It should be noted that, the sample source domain image is similar to the first source domain image in the embodiment of fig. 2, the sample source domain label image is similar to the source domain label image corresponding to the first source domain image in the embodiment of fig. 2, the sample target domain image is similar to the target domain image in the embodiment of fig. 2, and the process of training the first image segmentation model is detailed in the embodiment of fig. 2 and will not be repeated here.

802. And the computer equipment performs feature extraction on the target domain image based on the feature extraction layer to obtain a feature image corresponding to the target domain image.

When any target domain image needs to be segmented, the computer equipment performs feature extraction on the target domain image based on a feature extraction layer in a first image segmentation model to obtain a feature image corresponding to the target domain image, wherein the feature image is used for representing the features of the target domain image.

803. The computer equipment performs feature segmentation on the feature image based on the feature segmentation layer to obtain a target domain label image corresponding to the target domain image.

After the computer equipment obtains the characteristic image, the characteristic image is subjected to characteristic segmentation based on the characteristic segmentation layer in the first image segmentation model to obtain a target domain label image corresponding to the target domain image, and the class of the pixel point in the target domain image is marked in the target domain label image, so that the image segmentation task of the target domain image is completed.

According to the method provided by the embodiment of the application, when the source domain image and the target domain image are adopted to train the first image segmentation model, not only the segmentation result of the first image segmentation model is considered, but also the segmentation result of the second image segmentation model is considered, so that the first image segmentation model learns the segmentation result of the second image segmentation model, the training process of the first image segmentation model can be supervised through the segmentation result of the second image segmentation model, and therefore the first image segmentation model with higher accuracy and robustness is trained, and the first image segmentation model is adopted to segment the target domain image, so that the obtained segmentation result is more accurate.

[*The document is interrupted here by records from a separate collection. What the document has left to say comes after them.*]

-- pv_equiv track=rewrite | github.com/EthanTon/Curve_Generation_Tool | src/main/util/shapeUtil.py | step_line
-- ===== SOURCE A (Python) =====
-- def step_line(x0, y0, x1, y1):
--     """Generates points on a line where every pixel touches by a face (4-connectivity)"""
--     points = []
--     dx = abs(x1 - x0)
--     dy = abs(y1 - y0)
--     sx = 1 if x0 < x1 else -1
--     sy = 1 if y0 < y1 else -1
--     err = dx - dy
--
--     while True:
--         points.append((x0, y0))
--
--         if x0 == x1 and y0 == y1:
--             break
--
--         e2 = 2 * err
--
--         # KEY MODIFICATION:
--         # If both conditions are met, a diagonal jump is about to happen.
--         # We insert an intermediate pixel to ensure face-to-face contact.
--         if e2 > -dy and e2 < dx:
--             # You can choose to move in X or Y first.
--             # Moving in X first is the standard convention here.
--             points.append((x0 + sx, y0))
--
--         if e2 > -dy:
--             err -= dy
--             x0 += sx
--
--         if e2 < dx:
--             err += dx
--             y0 += sy
--
--     return points
-- ===== SOURCE B (Python) =====
-- def step_line(x0, y0, x1, y1):
--     """Two-phase: plain 8-connected Bresenham base walk, then a zip-based
--     densification pass inserting the corner pixel of every diagonal step."""
--     dx = abs(x1 - x0)
--     dy = abs(y1 - y0)
--     sx = 1 if x0 < x1 else -1
--     sy = 1 if y0 < y1 else -1
--     # phase 1: plain Bresenham polyline (no corner insertion)
--     base = []
--     x, y, err = x0, y0, dx - dy
--     while (x, y) != (x1, y1):
--         base.append((x, y))
--         e2 = 2 * err
--         if e2 > -dy:
--             err -= dy
--             x += sx
--         if e2 < dx:
--             err += dx
--             y += sy
--     base.append((x, y))
--     # phase 2: densify — walk consecutive pairs, insert (b.x, a.y) on diagonals
--     out = []
--     for a, b in zip(base, base[1:]):
--         out.append(a)
--         if a[0] != b[0] and a[1] != b[1]:
--             out.append((b[0], a[1]))
--     out.append(base[-1])
--     return out
-- ===== Notes on version B (the rewrite author's own statement) =====
-- stated objective: alternative
-- what changed: A's single fused loop that inserts the corner pixel mid-iteration is replaced by two separate phases: a plain 8-connected Bresenham walk producing the base polyline, then a zip-over-consecutive-pairs pass that inserts the corner (b.x, a.y) between each diagonally adjacent pair.
import Mathlib
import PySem

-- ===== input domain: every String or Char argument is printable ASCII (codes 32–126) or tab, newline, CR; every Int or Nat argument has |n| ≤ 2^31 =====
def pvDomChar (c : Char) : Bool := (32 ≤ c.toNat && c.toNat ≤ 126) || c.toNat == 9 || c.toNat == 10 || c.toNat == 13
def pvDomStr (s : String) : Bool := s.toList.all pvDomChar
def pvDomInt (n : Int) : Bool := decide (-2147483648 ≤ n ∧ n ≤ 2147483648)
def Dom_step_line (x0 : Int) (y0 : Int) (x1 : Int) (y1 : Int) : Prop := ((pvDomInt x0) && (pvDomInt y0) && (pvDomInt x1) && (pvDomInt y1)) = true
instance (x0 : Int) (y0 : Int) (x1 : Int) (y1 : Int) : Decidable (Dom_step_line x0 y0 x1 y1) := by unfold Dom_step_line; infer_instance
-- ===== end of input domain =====

-- B replaces A's fused 4-connected Bresenham loop with two phases (a plain 8-connected
-- Bresenham walk, then a zip-over-pairs densification inserting each diagonal's corner);
-- same return value, objective: alternative decomposition.

-- ===== PORT A =====
-- A's `while True` loop; `points.append` becomes consing onto the accumulator `acc`
-- (reversed at exit), and the loop is fuel-guarded: fuel dx+dy+1 always exceeds the
-- iteration count of the Python loop on any terminating input (fuel 0 ends the loop).
def stepLineLoopA (dx dy sx sy x1 y1 : Int) : Nat → Int → Int → Int → List (Int × Int) → List (Int × Int)
  | 0, x, y, _, acc => ((x, y) :: acc).reverse
  | fuel+1, x, y, err, acc =>
    if x = x1 ∧ y = y1 then ((x, y) :: acc).reverse
    else
      stepLineLoopA dx dy sx sy x1 y1 fuel
        (if 2 * err > -dy then x + sx else x)
        (if 2 * err < dx then y + sy else y)
        (if 2 * err < dx then (if 2 * err > -dy then err - dy else err) + dx
         else (if 2 * err > -dy then err - dy else err))
        (if 2 * err > -dy ∧ 2 * err < dx then (x + sx, y) :: (x, y) :: acc else (x, y) :: acc)

def step_line (x0 : Int) (y0 : Int) (x1 : Int) (y1 : Int) : List (Int × Int) :=
  let dx := |x1 - x0|
  let dy := |y1 - y0|
  let sx : Int := if x0 < x1 then 1 else -1
  let sy : Int := if y0 < y1 then 1 else -1
  stepLineLoopA dx dy sx sy x1 y1 (dx + dy + 1).toNat x0 y0 (dx - dy) []

-- ===== PORT B =====
-- one Bresenham step of B's phase-1 loop body: (x, y, err) ↦ (x', y', err')
def bstep (dx dy sx sy x y err : Int) : Int × Int × Int :=
  let e2 := 2 * err
  let p1 := if e2 > -dy then (x + sx, err - dy) else (x, err)
  let p2 := if e2 < dx then (p1.2 + dx, y + sy) else (p1.2, y)
  (p1.1, p2.2, p2.1)

-- phase 1: B's `while (x,y) != (x1,y1)` loop, building the base list front-to-back
-- (same dx+dy+1 fuel guard as A's port; fuel 0 ends the loop)
def walkB (dx dy sx sy x1 y1 : Int) : Nat → Int → Int → Int → List (Int × Int)
  | 0, x, y, _ => [(x, y)]
  | fuel+1, x, y, err =>
    if x = x1 ∧ y = y1 then [(x, y)]
    else
      let s := bstep dx dy sx sy x y err
      (x, y) :: walkB dx dy sx sy x1 y1 fuel s.1 s.2.1 s.2.2

-- phase 2: the `for a, b in zip(base, base[1:])` pass plus the trailing `base[-1]`;
-- `base` is never empty, so `base[-1]` is ported as getLast? matched to its value
def densifyZip (base : List (Int × Int)) : List (Int × Int) :=
  ((base.zip base.tail).flatMap fun ab =>
      if ab.1.1 ≠ ab.2.1 ∧ ab.1.2 ≠ ab.2.2 then [ab.1, (ab.2.1, ab.1.2)] else [ab.1])
    ++ (match base.getLast? with | some p => [p] | none => [])

def step_line_alt (x0 : Int) (y0 : Int) (x1 : Int) (y1 : Int) : List (Int × Int) :=
  let dx := |x1 - x0|
  let dy := |y1 - y0|
  let sx : Int := if x0 < x1 then 1 else -1
  let sy : Int := if y0 < y1 then 1 else -1
  densifyZip (walkB dx dy sx sy x1 y1 (dx + dy + 1).toNat x0 y0 (dx - dy))

-- ===== PRECONDITION & SPEC =====
def Spec_step_line (x0 : Int) (y0 : Int) (x1 : Int) (y1 : Int) (out : List (Int × Int)) : Prop := out = step_line_alt x0 y0 x1 y1
instance (x0 : Int) (y0 : Int) (x1 : Int) (y1 : Int) (out : List (Int × Int)) : Decidable (Spec_step_line x0 y0 x1 y1 out) := by unfold Spec_step_line; infer_instance

-- ===== CLAIM (what is proved, stated in full; the proofs are below) =====
def Claim_equal_step_line : Prop := ∀ (x0 : Int) (y0 : Int) (x1 : Int) (y1 : Int), Dom_step_line x0 y0 x1 y1 → Spec_step_line x0 y0 x1 y1 (step_line x0 y0 x1 y1)

-- ===== LEMMAS AND PROOFS =====

-- pure (non-accumulator) version of A's loop, used only in the proofs
def loopAP (dx dy sx sy x1 y1 : Int) : Nat → Int → Int → Int → List (Int × Int)
  | 0, x, y, _ => [(x, y)]
  | fuel+1, x, y, err =>
    if x = x1 ∧ y = y1 then [(x, y)]
    else
      (x, y) :: (if 2 * err > -dy ∧ 2 * err < dx then [(x + sx, y)] else []) ++
        loopAP dx dy sx sy x1 y1 fuel
          (if 2 * err > -dy then x + sx else x)
          (if 2 * err < dx then y + sy else y)
          (if 2 * err < dx then (if 2 * err > -dy then err - dy else err) + dx
           else (if 2 * err > -dy then err - dy else err))

theorem loopA_eq_loopAP (dx dy sx sy x1 y1 : Int) (fuel : Nat) :
    ∀ x y err acc, stepLineLoopA dx dy sx sy x1 y1 fuel x y err acc
      = acc.reverse ++ loopAP dx dy sx sy x1 y1 fuel x y err := by
  induction fuel with
  | zero => intro x y err acc; simp [stepLineLoopA, loopAP]
  | succ n ih =>
    intro x y err acc
    rw [stepLineLoopA, loopAP]
    by_cases h : x = x1 ∧ y = y1
    · simp [h]
    · simp only [h, if_false]
      rw [ih]
      by_cases hd : 2 * err > -dy ∧ 2 * err < dx <;> simp [hd]

theorem bstep_eq (dx dy sx sy x y err : Int) :
    bstep dx dy sx sy x y err
      = ((if 2 * err > -dy then x + sx else x),
         (if 2 * err < dx then y + sy else y),
         (if 2 * err < dx then (if 2 * err > -dy then err - dy else err) + dx
          else (if 2 * err > -dy then err - dy else err))) := by
  by_cases h1 : 2 * err > -dy <;> by_cases h2 : 2 * err < dx <;> simp [bstep, h1, h2]

theorem walkB_head (dx dy sx sy x1 y1 : Int) (fuel : Nat) (x y err : Int) :
    ∃ t, walkB dx dy sx sy x1 y1 fuel x y err = (x, y) :: t := by
  cases fuel with
  | zero => exact ⟨[], rfl⟩
  | succ n =>
    unfold walkB
    by_cases h : x = x1 ∧ y = y1
    · simp [h]
    · simp [h]

theorem densifyZip_single (p : Int × Int) : densifyZip [p] = [p] := by
  simp [densifyZip]

theorem densifyZip_cons (p q : Int × Int) (r : List (Int × Int)) :
    densifyZip (p :: q :: r)
      = (p :: (if p.1 ≠ q.1 ∧ p.2 ≠ q.2 then [(q.1, p.2)] else [])) ++ densifyZip (q :: r) := by
  by_cases hd : p.1 ≠ q.1 ∧ p.2 ≠ q.2 <;> simp [densifyZip, hd]

theorem corner_eq (x y sx sy e2 dx dy : Int)
    (hsx : sx = 1 ∨ sx = -1) (hsy : sy = 1 ∨ sy = -1) :
    (if e2 > -dy ∧ e2 < dx then [((x + sx : Int), y)] else [])
      = (if x ≠ (if e2 > -dy then x + sx else x) ∧ y ≠ (if e2 < dx then y + sy else y)
          then [((if e2 > -dy then x + sx else x), y)] else []) := by
  have hx : x ≠ x + sx := by rcases hsx with rfl | rfl <;> omega
  have hy : y ≠ y + sy := by rcases hsy with rfl | rfl <;> omega
  by_cases h1 : e2 > -dy <;> by_cases h2 : e2 < dx <;>
    simp [h1, h2, hx, hy]

theorem loopAP_eq_densify_walkB (dx dy sx sy x1 y1 : Int)
    (hsx : sx = 1 ∨ sx = -1) (hsy : sy = 1 ∨ sy = -1) (fuel : Nat) :
    ∀ x y err, loopAP dx dy sx sy x1 y1 fuel x y err
      = densifyZip (walkB dx dy sx sy x1 y1 fuel x y err) := by
  induction fuel with
  | zero => intro x y err; simp [loopAP, walkB, densifyZip_single]
  | succ n ih =>
    intro x y err
    rw [loopAP, walkB]
    by_cases h : x = x1 ∧ y = y1
    · simp [h, densifyZip_single]
    · simp only [h, if_false, bstep_eq]
      obtain ⟨t, ht⟩ := walkB_head dx dy sx sy x1 y1 n
        (if 2 * err > -dy then x + sx else x)
        (if 2 * err < dx then y + sy else y)
        (if 2 * err < dx then (if 2 * err > -dy then err - dy else err) + dx
         else (if 2 * err > -dy then err - dy else err))
      rw [ih, ht, densifyZip_cons, ← ht]
      rw [corner_eq x y sx sy (2 * err) dx dy hsx hsy]

-- ===== VERDICT (by name: the statement is the Claim_ definition above) =====
theorem step_line_spec : Claim_equal_step_line := by
  intro x0 y0 x1 y1 _
  show step_line x0 y0 x1 y1 = step_line_alt x0 y0 x1 y1
  simp only [step_line, step_line_alt]
  rw [loopA_eq_loopAP]
  simp only [List.reverse_nil, List.nil_append]
  apply loopAP_eq_densify_walkB
  · by_cases h : x0 < x1 <;> simp [h]
  · by_cases h : y0 < y1 <;> simp [h]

Fig. 9 is a schematic structural diagram of an image segmentation data processing apparatus according to an embodiment of the present application. Referring to fig. 9, the apparatus includes:

the first image obtaining module 901 is configured to obtain a first source domain image, a source domain label image corresponding to the first source domain image, a first label image and a second label image, where the first label image is obtained by performing image segmentation on the first source domain image based on a first image segmentation model, and the second label image is obtained by performing image segmentation on the first source domain image based on a second image segmentation model;

A first loss value determining module 902, configured to determine a first source domain loss value based on a source domain label image corresponding to the first source domain image, the first label image, and the second label image;

the second image obtaining module 903 is configured to obtain a target domain image, a third label image, and a fourth label image, where the target domain image is different from the domain to which the source domain image belongs, the third label image is obtained by performing image segmentation on the target domain image based on the first image segmentation model, and the fourth label image is obtained by performing image segmentation on the target domain image based on the second image segmentation model;

a second loss value determining module 904, configured to determine a first target domain loss value based on the third label image and the fourth label image;

a first training module 905 for training a first image segmentation model based on the first source domain loss value and the first target domain loss value;

and the image segmentation module 906 is used for performing image segmentation task processing based on the trained image segmentation model.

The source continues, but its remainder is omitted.